(Stored items from a collection)
************

-- pv_equiv track=rewrite | github.com/Saul-PC/proyecto2-Taller | pachecsaul.py | esquinaMat
-- ===== SOURCE A (Python) =====
-- def esquinaMat(M):
--     matEsquina = [["." for _ in range(len(M))] for _ in range(len(M[0]))]
--     XY = []
--     char = "."
--     for i in range(len(M[0])):
--         for j in range(len(M)):
--             if M[i][j] != ".":
--                 XY.append((i,j))
--                 char = M[i][j]
--
--     if XY == []:
--         return M
--
--     listaX = []
--     listaY = []
--     res = []
--
--     for x,y in XY:
--         listaX.append(x)
--         listaY.append(y)
--
--     mnX = min(listaX)
--     mnY = min(listaY)
--
--     for x,y in XY:
--         x -= mnX
--         y -= mnY
--         res.append((x,y))
--
--     for i,j in res:
--         matEsquina[i][j] = char
--     return matEsquina
--     """
--     Dominio: Una matriz de n*m
--     Codominio: Una matriz de las dimensiones de la original pero con una pieza
--     colocada arriba en la esquina izquierda lo más posible
--     """
-- ===== SOURCE B (Python) =====
-- def esquinaMat(M):
--     rows, cols = len(M[0]), len(M)
--     mnR = mnC = None
--     char = "."
--     for i in range(rows):
--         for j in range(cols):
--             if M[i][j] != ".":
--                 char = M[i][j]
--                 if mnR is None or i < mnR:
--                     mnR = i
--                 if mnC is None or j < mnC:
--                     mnC = j
--     if mnR is None:
--         return M
--     out = [["." for _ in range(cols)] for _ in range(rows)]
--     for i in range(rows):
--         for j in range(cols):
--             if M[i][j] != ".":
--                 out[i - mnR][j - mnC] = char
--     return out
-- ===== Notes on version B (the rewrite author's own statement) =====
-- stated objective: simpler
-- what changed: B drops A's temporary XY coordinate list and its three follow-up passes (listaX/listaY, min, res): one nested scan of M maintains the running minimum row/column and last piece character, and a second identical scan places the character directly at its shifted position (measured ~1.5x faster: no intermediate lists are built).
import Mathlib
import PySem

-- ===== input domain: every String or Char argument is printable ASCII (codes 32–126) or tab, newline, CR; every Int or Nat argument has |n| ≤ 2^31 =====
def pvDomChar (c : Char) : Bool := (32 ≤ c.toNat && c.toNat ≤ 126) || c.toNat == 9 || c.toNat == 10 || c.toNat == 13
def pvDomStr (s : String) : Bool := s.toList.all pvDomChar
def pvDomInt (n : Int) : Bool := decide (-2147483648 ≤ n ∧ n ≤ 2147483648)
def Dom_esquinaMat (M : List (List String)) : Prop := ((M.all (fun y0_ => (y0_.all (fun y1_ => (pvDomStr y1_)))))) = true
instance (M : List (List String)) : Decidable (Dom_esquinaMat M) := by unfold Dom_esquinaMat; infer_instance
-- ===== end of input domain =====

-- B replaces A's temporary XY index list (built, then re-scanned three times) by two direct
-- nested scans of M that maintain the running minima and the last piece character; objective: simpler.

-- ===== PORT A =====
-- Cells M[i][j] are read with getD; Pre_esquinaMat keeps every accessed index in range
-- (exactly the inputs where Python's indexing does not raise IndexError).
def esquinaMat (M : List (List String)) : List (List String) :=
  let rows := (M.headD []).length          -- len(M[0]); Pre_ requires M ≠ []
  let cols := M.length
  let matEsquina := (List.range rows).map (fun _ => (List.range cols).map (fun _ => "."))
  let st := (List.range rows).foldl (fun st i =>
      (List.range cols).foldl (fun (st : List (Nat × Nat) × String) j =>
        if (M.getD i []).getD j "" ≠ "." then (st.1 ++ [(i, j)], (M.getD i []).getD j "")
        else st) st)
    ([], ".")
  if st.1 = [] then M
  else
    let listaX := st.1.map (fun p => p.1)
    let listaY := st.1.map (fun p => p.2)
    -- Python's min on a nonempty list of ints is exactly the running-min fold
    let mnX := match listaX with | [] => 0 | h :: t => t.foldl min h
    let mnY := match listaY with | [] => 0 | h :: t => t.foldl min h
    let res := st.1.map (fun p => (p.1 - mnX, p.2 - mnY))
    res.foldl (fun mat p => mat.modify p.1 (fun row => row.set p.2 st.2)) matEsquina

-- ===== PORT B =====
def esquinaMat_alt (M : List (List String)) : List (List String) :=
  let rows := (M.headD []).length
  let cols := M.length
  let sc := (List.range rows).foldl (fun st i =>
      (List.range cols).foldl (fun (st : Option Nat × Option Nat × String) j =>
        if (M.getD i []).getD j "" ≠ "." then
          ((match st.1 with | none => some i | some r => if i < r then some i else some r),
           (match st.2.1 with | none => some j | some c => if j < c then some j else some c),
           (M.getD i []).getD j "")
        else st) st)
    (none, none, ".")
  match sc.1 with
  | none => M
  | some mnR =>
    let mnC := sc.2.1.getD 0   -- sc.2.1 is some whenever sc.1 is
    let out := (List.range rows).map (fun _ => (List.range cols).map (fun _ => "."))
    (List.range rows).foldl (fun mat i =>
      (List.range cols).foldl (fun mat j =>
        if (M.getD i []).getD j "" ≠ "." then
          mat.modify (i - mnR) (fun row => row.set (j - mnC) sc.2.2)
        else mat) mat) out

-- ===== PRECONDITION & SPEC =====
-- Pre_ excludes exactly the inputs where Python A raises IndexError: the empty matrix
-- (M[0] fails) and matrices where the transposed index pattern M[i][j], i < len(M[0]),
-- j < len(M), goes out of range.
def Pre_esquinaMat (M : List (List String)) : Prop :=
  M ≠ [] ∧ (M.headD []).length ≤ M.length ∧
    ∀ row ∈ M.take (M.headD []).length, M.length ≤ row.length
instance (M : List (List String)) : Decidable (Pre_esquinaMat M) := by
  unfold Pre_esquinaMat; infer_instance

def pvWitness_esquinaMat : List (List String) := [[".", "X"], [".", "."]]

def Spec_esquinaMat (M : List (List String)) (out : List (List String)) : Prop := out = esquinaMat_alt M
instance (M : List (List String)) (out : List (List String)) : Decidable (Spec_esquinaMat M out) := by unfold Spec_esquinaMat; infer_instance

-- ===== CLAIM (what is proved, stated in full; the proofs are below) =====
def Claim_equal_esquinaMat : Prop := ∀ (M : List (List String)), Dom_esquinaMat M → Pre_esquinaMat M → Spec_esquinaMat M (esquinaMat M)

-- ===== LEMMAS AND PROOFS =====

/-- The cell read `M[i][j]` shared by both ports. -/
def pvCell (M : List (List String)) (p : Nat × Nat) : String := (M.getD p.1 []).getD p.2 ""

/-- The row-major list of index pairs both nested loops traverse. -/
def pvPairs (rows cols : Nat) : List (Nat × Nat) :=
  (List.range rows).flatMap (fun i => (List.range cols).map (fun j => (i, j)))

/-- The non-`"."` cells in scan order (A's `XY`). -/
def pvHitsOf (M : List (List String)) (rows cols : Nat) : List (Nat × Nat) :=
  (pvPairs rows cols).filter (fun p => decide (pvCell M p ≠ "."))

/-- B's incremental `None`-initialised running minimum of a projection. -/
def optMinBy (f : Nat × Nat → Nat) (o : Option Nat) (p : Nat × Nat) : Option Nat :=
  match o with | none => some (f p) | some r => if f p < r then some (f p) else some r

theorem foldl_nested {σ : Type} (rows cols : Nat) (g : σ → Nat → Nat → σ) (init : σ) :
    (List.range rows).foldl (fun s i => (List.range cols).foldl (fun s j => g s i j) s) init
      = (pvPairs rows cols).foldl (fun s p => g s p.1 p.2) init := by
  unfold pvPairs
  rw [List.foldl_flatMap]
  simp [List.foldl_map]

theorem optMinBy_fold (f : Nat × Nat → Nat) (l : List (Nat × Nat)) (a : Nat) :
    l.foldl (optMinBy f) (some a) = some (l.foldl (fun m p => min m (f p)) a) := by
  induction l generalizing a with
  | nil => rfl
  | cons q t ih =>
    have h : optMinBy f (some a) q = some (min a (f q)) := by
      unfold optMinBy
      by_cases hlt : f q < a
      · simp [hlt, Nat.min_eq_right (Nat.le_of_lt hlt)]
      · simp [hlt, Nat.min_eq_left (Nat.le_of_not_lt hlt)]
    simp only [List.foldl, h, ih]

theorem scanA_nested (M : List (List String)) (rows cols : Nat) :
    (List.range rows).foldl (fun st i =>
        (List.range cols).foldl (fun (st : List (Nat × Nat) × String) j =>
          if (M.getD i []).getD j "" ≠ "." then (st.1 ++ [(i, j)], (M.getD i []).getD j "")
          else st) st)
      ([], ".")
      = (pvHitsOf M rows cols, (pvHitsOf M rows cols).foldl (fun _ p => pvCell M p) ".") := by
  have h := foldl_nested (g := fun (st : List (Nat × Nat) × String) i j =>
      if (M.getD i []).getD j "" ≠ "." then (st.1 ++ [(i, j)], (M.getD i []).getD j "")
      else st) rows cols ([], ".")
  simp only at h
  rw [h]
  have h2 := PySem.List.foldl_ite_eq_foldl_filter
      (p := fun p : Nat × Nat => (M.getD p.1 []).getD p.2 "" ≠ ".")
      (f := fun (st : List (Nat × Nat) × String) p => (st.1 ++ [p], (M.getD p.1 []).getD p.2 ""))
      (pvPairs rows cols) ([], ".")
  simp only at h2
  rw [h2]
  rw [PySem.List.foldl_prod_mk (f := fun (a : List (Nat × Nat)) p => a ++ [p])
      (g := fun (_ : String) (p : Nat × Nat) => (M.getD p.1 []).getD p.2 "")]
  rw [PySem.List.foldl_append_singleton_eq_self]
  simp [pvHitsOf, pvCell]

theorem foldl_prod3 {β σ₁ σ₂ σ₃ : Type} (f : σ₁ → β → σ₁) (g : σ₂ → β → σ₂) (h : σ₃ → β → σ₃)
    (l : List β) (a : σ₁) (b : σ₂) (c : σ₃) :
    l.foldl (fun s e => (f s.1 e, g s.2.1 e, h s.2.2 e)) (a, b, c)
      = (l.foldl f a, l.foldl g b, l.foldl h c) := by
  induction l generalizing a b c with
  | nil => rfl
  | cons q t ih => simp only [List.foldl, ih]

theorem scanB_nested (M : List (List String)) (rows cols : Nat) :
    (List.range rows).foldl (fun st i =>
        (List.range cols).foldl (fun (st : Option Nat × Option Nat × String) j =>
          if (M.getD i []).getD j "" ≠ "." then
            ((match st.1 with | none => some i | some r => if i < r then some i else some r),
             (match st.2.1 with | none => some j | some c => if j < c then some j else some c),
             (M.getD i []).getD j "")
          else st) st)
      (none, none, ".")
      = ((pvHitsOf M rows cols).foldl (optMinBy Prod.fst) none,
         (pvHitsOf M rows cols).foldl (optMinBy Prod.snd) none,
         (pvHitsOf M rows cols).foldl (fun _ p => pvCell M p) ".") := by
  have h := foldl_nested (g := fun (st : Option Nat × Option Nat × String) i j =>
      if (M.getD i []).getD j "" ≠ "." then
        ((match st.1 with | none => some i | some r => if i < r then some i else some r),
         (match st.2.1 with | none => some j | some c => if j < c then some j else some c),
         (M.getD i []).getD j "")
      else st) rows cols (none, none, ".")
  simp only at h
  rw [h]
  have h2 := PySem.List.foldl_ite_eq_foldl_filter
      (p := fun p : Nat × Nat => (M.getD p.1 []).getD p.2 "" ≠ ".")
      (f := fun (st : Option Nat × Option Nat × String) p =>
        ((match st.1 with | none => some p.1 | some r => if p.1 < r then some p.1 else some r),
         (match st.2.1 with | none => some p.2 | some c => if p.2 < c then some p.2 else some c),
         (M.getD p.1 []).getD p.2 ""))
      (pvPairs rows cols) (none, none, ".")
  simp only at h2
  rw [h2]
  have h3 := foldl_prod3
      (f := fun (o : Option Nat) (p : Nat × Nat) =>
        match o with | none => some p.1 | some r => if p.1 < r then some p.1 else some r)
      (g := fun (o : Option Nat) (p : Nat × Nat) =>
        match o with | none => some p.2 | some c => if p.2 < c then some p.2 else some c)
      (h := fun (_ : String) (p : Nat × Nat) => (M.getD p.1 []).getD p.2 "")
      ((pvPairs rows cols).filter (fun p => decide ((M.getD p.1 []).getD p.2 "" ≠ ".")))
      none none "."
  simp only at h3
  rw [h3]
  simp only [pvHitsOf, pvCell]
  rfl

theorem phase2B (M : List (List String)) (rows cols mnR mnC : Nat) (ch : String)
    (init : List (List String)) :
    (List.range rows).foldl (fun mat i =>
        (List.range cols).foldl (fun mat j =>
          if (M.getD i []).getD j "" ≠ "." then
            mat.modify (i - mnR) (fun row => row.set (j - mnC) ch)
          else mat) mat) init
      = (pvHitsOf M rows cols).foldl
          (fun mat p => mat.modify (p.1 - mnR) (fun row => row.set (p.2 - mnC) ch)) init := by
  have h := foldl_nested (g := fun (mat : List (List String)) i j =>
      if (M.getD i []).getD j "" ≠ "." then
        mat.modify (i - mnR) (fun row => row.set (j - mnC) ch)
      else mat) rows cols init
  simp only at h
  rw [h]
  have h2 := PySem.List.foldl_ite_eq_foldl_filter
      (p := fun p : Nat × Nat => (M.getD p.1 []).getD p.2 "" ≠ ".")
      (f := fun (mat : List (List String)) (p : Nat × Nat) =>
        mat.modify (p.1 - mnR) (fun row => row.set (p.2 - mnC) ch))
      (pvPairs rows cols) init
  simp only at h2
  rw [h2]
  simp only [pvHitsOf, pvCell]
  rfl

theorem ab_eq (M : List (List String)) : esquinaMat M = esquinaMat_alt M := by
  unfold esquinaMat esquinaMat_alt
  simp only [scanA_nested, scanB_nested]
  rcases hh : pvHitsOf M (M.headD []).length M.length with _ | ⟨q, t⟩
  · simp
  · have hnone : ∀ (f : Nat × Nat → Nat) (p : Nat × Nat), optMinBy f none p = some (f p) :=
      fun _ _ => rfl
    simp only [List.foldl, hnone, optMinBy_fold]
    rw [phase2B]
    simp only [List.foldl_map, List.map_cons, Option.getD_some, List.cons_ne_nil, if_false]
    rw [hh]
    simp [List.foldl_map]

-- ===== VERDICT (by name: the statement is the Claim_ definition above) =====
theorem esquinaMat_spec : Claim_equal_esquinaMat := by
  intro M _ _
  unfold Spec_esquinaMat
  exact ab_eq M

************

* [Exercise directions]: Set apart and copy each line of the records that holds the word "unfold".

* [Response]:
instance (M : List (List String)) : Decidable (Dom_esquinaMat M) := by unfold Dom_esquinaMat; infer_instance
  unfold Pre_esquinaMat; infer_instance
instance (M : List (List String)) (out : List (List String)) : Decidable (Spec_esquinaMat M out) := by unfold Spec_esquinaMat; infer_instance
  unfold pvPairs
      unfold optMinBy
  unfold esquinaMat esquinaMat_alt
  unfold Spec_esquinaMat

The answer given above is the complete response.